| Task details |
Could you print exactly the lines of the listing below, starting at the line that has "simp only [String.toList_empty, List.nil_append]" and ending at the line that has "rw [hsplit]", and only those lines?

| Data records |
-- pv_equiv track=rewrite | github.com/Dm-Rb/word_cards_tg_bot | bot/templates/text.py | preparing_translation_ru_word
-- ===== SOURCE A (Python) =====
-- def preparing_translation_ru_word(translation_ru):
--     result = ''
--     slices = len(translation_ru) // 2
--     for i in range(len(translation_ru)):
--         if i <= slices:
--             result += f'<tg-spoiler>{translation_ru[i]}</tg-spoiler>'
--         else:
--             if translation_ru[i] != ' ':
--                 result += '*'
--             else:
--                 result += ' '
--     return result
-- ===== SOURCE B (Python) =====
-- def preparing_translation_ru_word(translation_ru):
--     k = len(translation_ru) // 2 + 1
--     head = translation_ru[:k]
--     tail = translation_ru[k:]
--     head_str = ('<tg-spoiler>' + '</tg-spoiler><tg-spoiler>'.join(head) + '</tg-spoiler>') if head else ''
--     tail_str = ' '.join('*' * len(w) for w in tail.split(' '))
--     return head_str + tail_str
-- ===== Notes on version B (the rewrite author's own statement) =====
-- stated objective: alternative
-- what changed: Removes A's per-character branching loop entirely: B builds the spoiler head with the separator-join trick ('</tg-spoiler><tg-spoiler>'.join) and the masked tail by splitting on spaces and emitting a star-run per word, joined back with spaces.
import Mathlib
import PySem

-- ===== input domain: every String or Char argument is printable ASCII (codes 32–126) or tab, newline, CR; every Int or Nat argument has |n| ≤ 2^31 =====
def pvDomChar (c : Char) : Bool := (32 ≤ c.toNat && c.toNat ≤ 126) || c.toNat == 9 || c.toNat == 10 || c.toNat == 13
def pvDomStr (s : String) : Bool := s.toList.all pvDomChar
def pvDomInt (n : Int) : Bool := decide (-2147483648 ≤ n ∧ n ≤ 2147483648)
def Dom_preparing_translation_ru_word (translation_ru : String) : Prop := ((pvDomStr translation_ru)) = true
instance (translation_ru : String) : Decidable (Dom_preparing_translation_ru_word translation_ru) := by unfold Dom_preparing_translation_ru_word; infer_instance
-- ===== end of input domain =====

-- B drops A's per-character branching loop entirely: the spoiler head is built by the
-- separator-join trick and the tail by splitting on spaces and emitting '*'-runs per word
-- (objective: alternative string-operation algorithm, no per-character iteration).

-- ===== PORT A =====
-- literal transliteration of A: accumulate over i in range(len), branching on i <= slices
def preparing_translation_ru_word (translation_ru : String) : String :=
  let l := translation_ru.toList
  let slices := l.length / 2
  (List.range l.length).foldl (fun result i =>
    if i ≤ slices then
      result ++ ("<tg-spoiler>" ++ String.singleton (l.getD i ' ') ++ "</tg-spoiler>")
    else if l.getD i ' ' ≠ ' ' then
      result ++ "*"
    else
      result ++ " ") ""

-- ===== PORT B =====
-- literal transliteration of Source B at the Chars level (PySem.Str ops are thin wrappers over
-- PySem.Chars on toList): slices via PySem.List.slice, str.join via PySem.Chars.join,
-- tail.split(' ') via PySem.Chars.splitOn, '*' * len(w) via List.replicate (exact for n ≥ 0)
def preparing_translation_ru_word_alt (translation_ru : String) : String :=
  let l := translation_ru.toList
  let k : Int := (l.length / 2 + 1 : Nat)
  let head := PySem.List.slice l none (some k)
  let tail := PySem.List.slice l (some k) none
  let head_str :=
    if head ≠ [] then
      "<tg-spoiler>".toList
        ++ PySem.Chars.join "</tg-spoiler><tg-spoiler>".toList (head.map (fun c => [c]))
        ++ "</tg-spoiler>".toList
    else []
  let tail_str :=
    PySem.Chars.join [' ']
      ((PySem.Chars.splitOn tail [' ']).map (fun w => List.replicate w.length '*'))
  String.ofList (head_str ++ tail_str)

-- ===== PRECONDITION & SPEC =====
def Spec_preparing_translation_ru_word (translation_ru : String) (out : String) : Prop := out = preparing_translation_ru_word_alt translation_ru
instance (translation_ru : String) (out : String) : Decidable (Spec_preparing_translation_ru_word translation_ru out) := by unfold Spec_preparing_translation_ru_word; infer_instance

-- ===== CLAIM (what is proved, stated in full; the proofs are below) =====
def Claim_equal_preparing_translation_ru_word : Prop := ∀ (translation_ru : String), Dom_preparing_translation_ru_word translation_ru → Spec_preparing_translation_ru_word translation_ru (preparing_translation_ru_word translation_ru)

-- ===== LEMMAS AND PROOFS =====

-- the char-level piece A appends at index i, for threshold k
def pvPiece (l : List Char) (k : Nat) (i : Nat) : List Char :=
  if i < k then "<tg-spoiler>".toList ++ [l.getD i ' '] ++ "</tg-spoiler>".toList
  else [if l.getD i ' ' ≠ ' ' then '*' else ' ']

lemma pv_foldl_toList (p : Nat → String) :
    ∀ (li : List Nat) (acc : String),
      (li.foldl (fun r i => r ++ p i) acc).toList
        = acc.toList ++ li.flatMap (fun i => (p i).toList) := by
  intro li
  induction li with
  | nil => intro acc; simp
  | cons a t ih => intro acc; simp [ih, List.append_assoc]

-- splitting an index-driven flatMap over range at threshold k
lemma pv_flat_split (F G : Char → List Char) :
    ∀ (l : List Char) (k : Nat),
      (List.range l.length).flatMap
          (fun i => if i < k then F (l.getD i ' ') else G (l.getD i ' '))
        = (l.take k).flatMap F ++ (l.drop k).flatMap G := by
  intro l
  induction l with
  | nil => intro k; simp
  | cons a t ih =>
    intro k
    cases k with
    | zero =>
      simp only [List.length_cons, List.range_succ_eq_map, List.flatMap_cons,
        List.flatMap_map, List.take_zero, List.drop_zero, List.flatMap_nil,
        List.nil_append, List.flatMap_cons]
      have h := ih 0
      simp only [Nat.not_lt_zero, if_false, List.take_zero, List.drop_zero,
        List.flatMap_nil, List.nil_append] at h ⊢
      rw [show (fun i => G ((a :: t).getD (i + 1) ' ')) = (fun i => G (t.getD i ' ')) from rfl]
      rw [← h]
      simp [List.getD]
    | succ k' =>
      simp only [List.length_cons, List.range_succ_eq_map, List.flatMap_cons,
        List.flatMap_map, List.take_succ_cons, List.drop_succ_cons,
        List.flatMap_cons, List.append_assoc]
      congr 1
      rw [← ih k']
      exact List.flatMap_congr (by intro i _; simp [List.getD])

lemma pv_step_eq (l : List Char) (slices : Nat) :
    (fun (result : String) (i : Nat) =>
      if i ≤ slices then
        result ++ ("<tg-spoiler>" ++ String.singleton (l.getD i ' ') ++ "</tg-spoiler>")
      else if l.getD i ' ' ≠ ' ' then
        result ++ "*"
      else
        result ++ " ")
    = (fun (result : String) (i : Nat) => result ++ String.ofList (pvPiece l (slices + 1) i)) := by
  funext r i
  apply String.ext
  unfold pvPiece
  have h : i < slices + 1 ↔ i ≤ slices := Nat.lt_succ_iff
  split_ifs <;> simp_all

lemma pv_flatMap_single (g : Char → Char) :
    ∀ (l : List Char), List.flatMap (fun c => [g c]) l = List.map g l := by
  intro l
  induction l with
  | nil => simp
  | cons a t ih => simp [ih]

-- simple recursive characterization of split on a single space
def pvSp : List Char → List (List Char)
  | [] => [[]]
  | c :: r =>
    if c = ' ' then [] :: pvSp r
    else
      match pvSp r with
      | p :: ps => (c :: p) :: ps
      | [] => [[c]]

lemma pvSp_ne_nil : ∀ t : List Char, pvSp t ≠ [] := by
  intro t
  cases t with
  | nil => simp [pvSp]
  | cons c r =>
    simp only [pvSp]
    split_ifs
    · simp
    · cases h : pvSp r <;> simp

-- invariant of PySem's fueled split loop, specialized to the single-char separator ' '
lemma pv_go_inv : ∀ (t : List Char) (fuel : Nat) (cs : List Char) (ac : List (List Char)),
    t.length < fuel →
    PySem.Chars.splitOn.go [' '] fuel t cs ac
      = ac.reverse ++ (pvSp t).modifyHead (cs.reverse ++ ·) := by
  intro t
  induction t with
  | nil =>
    intro fuel cs ac h
    cases fuel with
    | zero => omega
    | succ f => simp [PySem.Chars.splitOn.go, pvSp]
  | cons c r ih =>
    intro fuel cs ac h
    cases fuel with
    | zero => simp at h
    | succ f =>
      rw [PySem.Chars.splitOn.go]
      by_cases hc : c = ' '
      · subst hc
        have hp : [' '].isPrefixOf (' ' :: r) = true := by simp [List.isPrefixOf]
        simp only [hp, if_true, List.length_cons, List.length_nil, List.drop_succ_cons,
          List.drop_zero]
        rw [ih f [] ((cs.reverse) :: ac) (by simp at h; omega)]
        simp only [pvSp, List.modifyHead, List.reverse_nil, List.nil_append, List.reverse_cons,
          List.append_assoc, List.singleton_append]
        cases pvSp r <;> simp
      · have hp : [' '].isPrefixOf (c :: r) = false := by
          simp [List.isPrefixOf]; exact fun hcc => hc hcc.symm
        simp only [hp, Bool.false_eq_true, if_false]
        rw [ih f (c :: cs) ac (by simp at h; omega)]
        simp only [pvSp, hc, if_false]
        obtain ⟨p, ps, hps⟩ : ∃ p ps, pvSp r = p :: ps := by
          cases hx : pvSp r with
          | nil => exact absurd hx (pvSp_ne_nil r)
          | cons p ps => exact ⟨p, ps, rfl⟩
        rw [hps]
        simp [List.append_assoc]

lemma pv_splitOn_eq (t : List Char) : PySem.Chars.splitOn t [' '] = pvSp t := by
  unfold PySem.Chars.splitOn
  rw [pv_go_inv t (t.length + 1) [] [] (Nat.lt_succ_self _)]
  obtain ⟨p, ps, hps⟩ : ∃ p ps, pvSp t = p :: ps := by
    cases hx : pvSp t with
    | nil => exact absurd hx (pvSp_ne_nil t)
    | cons p ps => exact ⟨p, ps, rfl⟩
  simp [hps]

-- prepending a char to the first piece prepends it to the join
lemma pv_join_cons_char (sep w : List Char) (c : Char) (ws : List (List Char)) :
    PySem.Chars.join sep ((c :: w) :: ws) = c :: PySem.Chars.join sep (w :: ws) := by
  cases ws with
  | nil => simp [PySem.Chars.join_singleton]
  | cons q qs => simp [PySem.Chars.join_cons_cons]

-- the tail: ' '.join('*' * len(w) for w in tail.split(' ')) masks each non-space char
lemma pv_tail : ∀ t : List Char,
    PySem.Chars.join [' '] ((pvSp t).map (fun w => List.replicate w.length '*'))
      = t.map (fun c => if c ≠ ' ' then '*' else ' ') := by
  intro t
  induction t with
  | nil => simp [pvSp, PySem.Chars.join_singleton]
  | cons c r ih =>
    obtain ⟨p, ps, hps⟩ : ∃ p ps, pvSp r = p :: ps := by
      cases hx : pvSp r with
      | nil => exact absurd hx (pvSp_ne_nil r)
      | cons p ps => exact ⟨p, ps, rfl⟩
    rw [hps] at ih
    by_cases hc : c = ' '
    · subst hc
      simp only [pvSp, if_true, hps, List.map_cons, List.length_nil, List.replicate_zero,
        PySem.Chars.join_cons_cons, List.nil_append, List.singleton_append]
      rw [if_neg (fun h => h rfl),
        show List.replicate p.length '*' :: List.map (fun w => List.replicate w.length '*') ps
          = List.map (fun w => List.replicate w.length '*') (p :: ps) from rfl, ih]
    · simp only [pvSp, hc, if_false, hps, List.map_cons, List.length_cons,
        List.replicate_succ]
      rw [pv_join_cons_char, if_pos hc,
        show List.replicate p.length '*' :: List.map (fun w => List.replicate w.length '*') ps
          = List.map (fun w => List.replicate w.length '*') (p :: ps) from rfl, ih]

-- the head: the separator-join trick wraps every char (head nonempty)
lemma pv_head : ∀ (h : List Char), h ≠ [] →
    "<tg-spoiler>".toList
      ++ PySem.Chars.join "</tg-spoiler><tg-spoiler>".toList (h.map (fun c => [c]))
      ++ "</tg-spoiler>".toList
    = h.flatMap (fun c => "<tg-spoiler>".toList ++ [c] ++ "</tg-spoiler>".toList) := by
  intro h
  induction h with
  | nil => intro hne; exact absurd rfl hne
  | cons c r ih =>
    intro _
    cases r with
    | nil => simp [PySem.Chars.join_singleton]
    | cons d rs =>
      simp only [List.map_cons, PySem.Chars.join_cons_cons]
      rw [show ([d] : List Char) :: List.map (fun c => [c]) rs
            = List.map (fun c => ([c] : List Char)) (d :: rs) from rfl]
      have hmid : "</tg-spoiler><tg-spoiler>".toList
          = "</tg-spoiler>".toList ++ "<tg-spoiler>".toList := by decide
      rw [List.flatMap_cons, ← ih (by simp), hmid]
      simp only [List.append_assoc]

-- ===== VERDICT (by name: the statement is the Claim_ definition above) =====
theorem preparing_translation_ru_word_spec : Claim_equal_preparing_translation_ru_word := by
  unfold Claim_equal_preparing_translation_ru_word Spec_preparing_translation_ru_word
  intro s _
  unfold preparing_translation_ru_word preparing_translation_ru_word_alt
  dsimp only
  set l := s.toList with hl
  apply String.ext
  rw [pv_step_eq l (l.length / 2)]
  rw [pv_foldl_toList (fun i => String.ofList (pvPiece l (l.length / 2 + 1) i))]
  simp only [String.toList_empty, List.nil_append]
  have hsplit := pv_flat_split
    (fun c => "<tg-spoiler>".toList ++ [c] ++ "</tg-spoiler>".toList)
    (fun c => [if c ≠ ' ' then '*' else ' ']) l (l.length / 2 + 1)
  unfold pvPiece
  simp only [String.toList_ofList]
  rw [hsplit]
  have hslt : PySem.List.slice l none (some ((l.length / 2 + 1 : Nat) : Int))
      = l.take (l.length / 2 + 1) := by
    rw [PySem.List.slice_to l (by positivity), Int.toNat_natCast]
  have hslf : PySem.List.slice l (some ((l.length / 2 + 1 : Nat) : Int)) none
      = l.drop (l.length / 2 + 1) := by
    rw [PySem.List.slice_from l (by positivity), Int.toNat_natCast]
  rw [hslt, hslf, pv_splitOn_eq, pv_tail, ← pv_flatMap_single]
  by_cases hL : l = []
  · rw [hL]; simp
  · have hne : l.take (l.length / 2 + 1) ≠ [] := by
      simp [List.take_eq_nil_iff, hL]
    rw [if_pos hne, pv_head _ hne]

| Answer box |
  simp only [String.toList_empty, List.nil_append]
  have hsplit := pv_flat_split
    (fun c => "<tg-spoiler>".toList ++ [c] ++ "</tg-spoiler>".toList)
    (fun c => [if c ≠ ' ' then '*' else ' ']) l (l.length / 2 + 1)
  unfold pvPiece
  simp only [String.toList_ofList]
  rw [hsplit]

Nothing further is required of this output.